===== SOURCE MATERIAL
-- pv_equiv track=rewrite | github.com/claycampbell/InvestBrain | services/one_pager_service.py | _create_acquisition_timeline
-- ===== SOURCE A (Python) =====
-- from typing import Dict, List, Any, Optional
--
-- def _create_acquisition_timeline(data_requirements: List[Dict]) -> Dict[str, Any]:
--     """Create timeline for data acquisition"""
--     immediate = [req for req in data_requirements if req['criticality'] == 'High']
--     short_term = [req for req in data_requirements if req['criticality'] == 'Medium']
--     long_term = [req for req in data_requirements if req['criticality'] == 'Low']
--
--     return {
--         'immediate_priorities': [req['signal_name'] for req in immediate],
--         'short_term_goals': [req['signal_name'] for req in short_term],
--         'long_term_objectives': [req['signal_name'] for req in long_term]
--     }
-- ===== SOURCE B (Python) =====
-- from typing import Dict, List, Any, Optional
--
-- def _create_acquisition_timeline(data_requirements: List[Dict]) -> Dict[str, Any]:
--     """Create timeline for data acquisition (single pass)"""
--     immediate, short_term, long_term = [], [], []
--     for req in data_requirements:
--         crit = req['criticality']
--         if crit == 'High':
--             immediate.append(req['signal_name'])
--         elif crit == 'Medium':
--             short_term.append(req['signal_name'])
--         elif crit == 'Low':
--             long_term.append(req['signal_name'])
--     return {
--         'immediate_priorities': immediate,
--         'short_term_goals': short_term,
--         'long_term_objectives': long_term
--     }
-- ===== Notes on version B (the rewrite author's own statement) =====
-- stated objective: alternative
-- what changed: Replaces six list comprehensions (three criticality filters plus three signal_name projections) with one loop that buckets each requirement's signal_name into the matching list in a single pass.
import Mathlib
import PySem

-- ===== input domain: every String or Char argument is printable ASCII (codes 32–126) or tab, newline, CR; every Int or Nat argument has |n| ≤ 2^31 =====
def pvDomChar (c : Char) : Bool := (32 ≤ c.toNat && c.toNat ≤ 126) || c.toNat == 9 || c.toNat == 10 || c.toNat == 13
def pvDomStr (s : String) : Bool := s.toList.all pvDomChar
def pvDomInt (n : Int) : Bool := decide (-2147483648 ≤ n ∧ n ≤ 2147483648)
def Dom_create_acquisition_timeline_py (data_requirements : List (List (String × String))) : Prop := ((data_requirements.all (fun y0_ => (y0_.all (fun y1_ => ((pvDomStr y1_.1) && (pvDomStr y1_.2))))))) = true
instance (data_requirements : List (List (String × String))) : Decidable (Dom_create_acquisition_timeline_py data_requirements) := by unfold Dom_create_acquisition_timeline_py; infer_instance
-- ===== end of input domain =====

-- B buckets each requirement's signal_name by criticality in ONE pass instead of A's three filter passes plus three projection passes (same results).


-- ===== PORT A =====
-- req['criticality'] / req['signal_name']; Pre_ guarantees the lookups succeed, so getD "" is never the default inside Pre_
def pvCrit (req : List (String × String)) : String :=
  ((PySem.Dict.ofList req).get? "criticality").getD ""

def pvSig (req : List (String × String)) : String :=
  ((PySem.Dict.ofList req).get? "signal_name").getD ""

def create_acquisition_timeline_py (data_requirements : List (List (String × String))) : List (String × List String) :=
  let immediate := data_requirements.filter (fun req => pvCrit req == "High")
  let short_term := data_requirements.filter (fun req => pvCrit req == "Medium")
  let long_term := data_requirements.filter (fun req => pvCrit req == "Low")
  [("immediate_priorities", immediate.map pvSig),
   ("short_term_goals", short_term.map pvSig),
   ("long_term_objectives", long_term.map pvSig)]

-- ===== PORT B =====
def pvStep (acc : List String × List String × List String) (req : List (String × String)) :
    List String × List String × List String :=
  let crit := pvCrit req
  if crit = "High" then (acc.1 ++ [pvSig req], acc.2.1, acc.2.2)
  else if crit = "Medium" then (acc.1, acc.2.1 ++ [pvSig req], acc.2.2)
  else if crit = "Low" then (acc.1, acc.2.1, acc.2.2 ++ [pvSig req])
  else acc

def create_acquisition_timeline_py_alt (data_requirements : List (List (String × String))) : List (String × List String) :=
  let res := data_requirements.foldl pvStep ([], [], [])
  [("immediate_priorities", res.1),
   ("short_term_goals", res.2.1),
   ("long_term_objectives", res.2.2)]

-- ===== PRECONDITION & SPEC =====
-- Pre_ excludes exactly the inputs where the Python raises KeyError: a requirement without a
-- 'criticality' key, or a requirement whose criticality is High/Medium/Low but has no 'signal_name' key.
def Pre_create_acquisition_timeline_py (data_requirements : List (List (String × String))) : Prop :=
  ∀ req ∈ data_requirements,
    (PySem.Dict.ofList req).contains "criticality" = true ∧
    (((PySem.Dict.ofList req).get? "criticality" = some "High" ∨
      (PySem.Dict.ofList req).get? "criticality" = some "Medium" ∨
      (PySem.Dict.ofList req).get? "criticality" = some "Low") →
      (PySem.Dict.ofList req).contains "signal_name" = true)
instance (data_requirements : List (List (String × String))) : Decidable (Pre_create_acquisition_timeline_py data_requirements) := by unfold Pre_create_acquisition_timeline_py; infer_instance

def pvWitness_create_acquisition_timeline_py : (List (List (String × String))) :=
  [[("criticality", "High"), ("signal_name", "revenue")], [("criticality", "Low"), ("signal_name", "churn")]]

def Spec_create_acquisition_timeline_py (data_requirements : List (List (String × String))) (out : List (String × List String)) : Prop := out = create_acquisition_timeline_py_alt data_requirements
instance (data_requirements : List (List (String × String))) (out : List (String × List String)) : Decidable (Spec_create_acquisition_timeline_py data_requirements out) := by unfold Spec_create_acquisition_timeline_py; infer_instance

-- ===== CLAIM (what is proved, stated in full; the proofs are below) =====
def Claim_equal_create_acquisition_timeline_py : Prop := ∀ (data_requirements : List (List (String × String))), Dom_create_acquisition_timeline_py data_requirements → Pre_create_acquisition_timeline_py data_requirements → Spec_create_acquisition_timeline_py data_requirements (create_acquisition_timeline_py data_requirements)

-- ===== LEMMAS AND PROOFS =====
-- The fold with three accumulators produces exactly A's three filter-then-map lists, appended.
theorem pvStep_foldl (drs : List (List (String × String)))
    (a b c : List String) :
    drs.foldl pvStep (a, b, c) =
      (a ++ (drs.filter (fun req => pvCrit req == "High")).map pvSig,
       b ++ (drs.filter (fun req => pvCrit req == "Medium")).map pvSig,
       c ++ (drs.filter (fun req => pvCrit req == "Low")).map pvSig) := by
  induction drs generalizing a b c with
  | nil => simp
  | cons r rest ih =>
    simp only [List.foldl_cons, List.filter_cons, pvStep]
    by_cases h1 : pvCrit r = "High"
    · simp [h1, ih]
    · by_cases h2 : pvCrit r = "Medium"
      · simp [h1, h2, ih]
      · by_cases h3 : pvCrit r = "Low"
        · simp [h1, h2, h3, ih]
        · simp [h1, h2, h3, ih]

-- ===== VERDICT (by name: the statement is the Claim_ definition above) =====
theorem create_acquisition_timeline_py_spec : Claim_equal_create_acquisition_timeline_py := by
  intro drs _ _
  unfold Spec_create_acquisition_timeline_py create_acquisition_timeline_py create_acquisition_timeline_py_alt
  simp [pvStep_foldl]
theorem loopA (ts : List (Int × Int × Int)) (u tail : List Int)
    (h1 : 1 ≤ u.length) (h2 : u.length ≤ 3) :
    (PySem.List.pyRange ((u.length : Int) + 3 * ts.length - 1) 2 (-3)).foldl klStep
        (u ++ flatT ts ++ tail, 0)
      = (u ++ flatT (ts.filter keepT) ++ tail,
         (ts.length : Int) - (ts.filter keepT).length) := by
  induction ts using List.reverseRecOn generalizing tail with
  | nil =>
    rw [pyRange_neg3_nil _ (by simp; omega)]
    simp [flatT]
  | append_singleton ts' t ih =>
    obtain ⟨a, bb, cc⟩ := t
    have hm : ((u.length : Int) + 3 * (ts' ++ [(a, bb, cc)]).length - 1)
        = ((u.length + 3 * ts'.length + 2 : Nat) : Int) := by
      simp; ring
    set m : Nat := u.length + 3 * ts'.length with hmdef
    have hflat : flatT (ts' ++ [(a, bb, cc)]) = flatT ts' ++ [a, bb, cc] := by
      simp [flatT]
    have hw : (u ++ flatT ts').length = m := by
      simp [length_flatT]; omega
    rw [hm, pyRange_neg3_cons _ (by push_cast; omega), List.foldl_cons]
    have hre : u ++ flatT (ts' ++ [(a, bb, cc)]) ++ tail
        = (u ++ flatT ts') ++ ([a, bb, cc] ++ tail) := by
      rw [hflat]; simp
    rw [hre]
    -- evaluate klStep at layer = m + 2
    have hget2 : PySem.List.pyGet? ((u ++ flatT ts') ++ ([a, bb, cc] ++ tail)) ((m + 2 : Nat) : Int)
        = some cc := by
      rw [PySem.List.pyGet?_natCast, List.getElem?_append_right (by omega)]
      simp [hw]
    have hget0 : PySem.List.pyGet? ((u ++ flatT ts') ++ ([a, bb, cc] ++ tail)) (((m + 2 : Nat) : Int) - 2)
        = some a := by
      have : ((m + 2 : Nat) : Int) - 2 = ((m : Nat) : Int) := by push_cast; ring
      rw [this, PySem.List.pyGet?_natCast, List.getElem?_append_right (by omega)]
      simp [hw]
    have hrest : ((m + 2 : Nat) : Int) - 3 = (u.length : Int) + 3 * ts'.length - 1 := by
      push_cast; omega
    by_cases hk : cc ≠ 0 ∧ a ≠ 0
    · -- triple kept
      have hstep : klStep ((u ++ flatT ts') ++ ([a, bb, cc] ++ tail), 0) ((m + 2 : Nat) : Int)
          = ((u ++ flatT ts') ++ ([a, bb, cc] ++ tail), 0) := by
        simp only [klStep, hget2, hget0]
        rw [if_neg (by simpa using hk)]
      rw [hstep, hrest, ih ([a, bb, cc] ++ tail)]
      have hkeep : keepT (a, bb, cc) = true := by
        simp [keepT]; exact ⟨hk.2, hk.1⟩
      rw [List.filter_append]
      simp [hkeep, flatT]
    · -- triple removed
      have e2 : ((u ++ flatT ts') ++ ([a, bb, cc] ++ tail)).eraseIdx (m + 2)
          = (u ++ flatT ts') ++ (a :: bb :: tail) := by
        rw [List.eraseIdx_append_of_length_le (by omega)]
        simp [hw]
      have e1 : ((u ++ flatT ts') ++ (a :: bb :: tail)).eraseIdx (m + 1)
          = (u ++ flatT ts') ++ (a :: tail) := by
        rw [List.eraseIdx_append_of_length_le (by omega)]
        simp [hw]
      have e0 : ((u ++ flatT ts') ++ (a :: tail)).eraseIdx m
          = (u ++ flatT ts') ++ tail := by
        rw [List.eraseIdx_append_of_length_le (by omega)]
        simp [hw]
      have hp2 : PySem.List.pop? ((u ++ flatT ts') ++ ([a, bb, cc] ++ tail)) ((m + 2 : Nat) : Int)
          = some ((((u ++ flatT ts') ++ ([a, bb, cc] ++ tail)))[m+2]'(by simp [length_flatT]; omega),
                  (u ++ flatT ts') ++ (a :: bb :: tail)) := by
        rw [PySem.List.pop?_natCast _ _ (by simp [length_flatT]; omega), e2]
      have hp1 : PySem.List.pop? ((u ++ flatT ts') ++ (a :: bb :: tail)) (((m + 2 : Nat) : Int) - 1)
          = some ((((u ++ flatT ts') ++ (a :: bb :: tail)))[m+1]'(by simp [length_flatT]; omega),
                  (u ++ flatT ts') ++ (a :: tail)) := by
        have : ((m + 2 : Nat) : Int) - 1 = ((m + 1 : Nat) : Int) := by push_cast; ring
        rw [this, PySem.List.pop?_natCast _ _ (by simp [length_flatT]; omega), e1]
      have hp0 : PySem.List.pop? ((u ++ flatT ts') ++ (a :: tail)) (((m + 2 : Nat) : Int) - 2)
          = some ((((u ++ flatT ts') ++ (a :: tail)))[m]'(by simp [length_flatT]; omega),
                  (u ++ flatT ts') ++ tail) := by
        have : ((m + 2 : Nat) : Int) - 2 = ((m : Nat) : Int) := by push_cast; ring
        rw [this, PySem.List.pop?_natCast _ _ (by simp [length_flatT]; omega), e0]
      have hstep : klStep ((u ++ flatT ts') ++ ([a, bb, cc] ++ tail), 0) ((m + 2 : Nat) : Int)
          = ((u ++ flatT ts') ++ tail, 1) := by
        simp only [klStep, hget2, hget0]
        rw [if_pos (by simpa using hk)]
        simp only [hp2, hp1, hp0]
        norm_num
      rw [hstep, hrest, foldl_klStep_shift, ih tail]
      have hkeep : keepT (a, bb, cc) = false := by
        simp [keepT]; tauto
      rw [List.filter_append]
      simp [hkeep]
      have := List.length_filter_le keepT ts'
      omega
==========
» **TASK ITEM**:
Would you please write out, exactly and with no other lines, the stretch of the listing above from the line containing "(a :: tail) := by" through the line containing "rw [PySem.List.pop?_natCast _"?

» **EXERCISE RESULT**:
          = (u ++ flatT ts') ++ (a :: tail) := by
        rw [List.eraseIdx_append_of_length_le (by omega)]
        simp [hw]
      have e0 : ((u ++ flatT ts') ++ (a :: tail)).eraseIdx m
          = (u ++ flatT ts') ++ tail := by
        rw [List.eraseIdx_append_of_length_le (by omega)]
        simp [hw]
      have hp2 : PySem.List.pop? ((u ++ flatT ts') ++ ([a, bb, cc] ++ tail)) ((m + 2 : Nat) : Int)
          = some ((((u ++ flatT ts') ++ ([a, bb, cc] ++ tail)))[m+2]'(by simp [length_flatT]; omega),
                  (u ++ flatT ts') ++ (a :: bb :: tail)) := by
        rw [PySem.List.pop?_natCast _ _ (by simp [length_flatT]; omega), e2]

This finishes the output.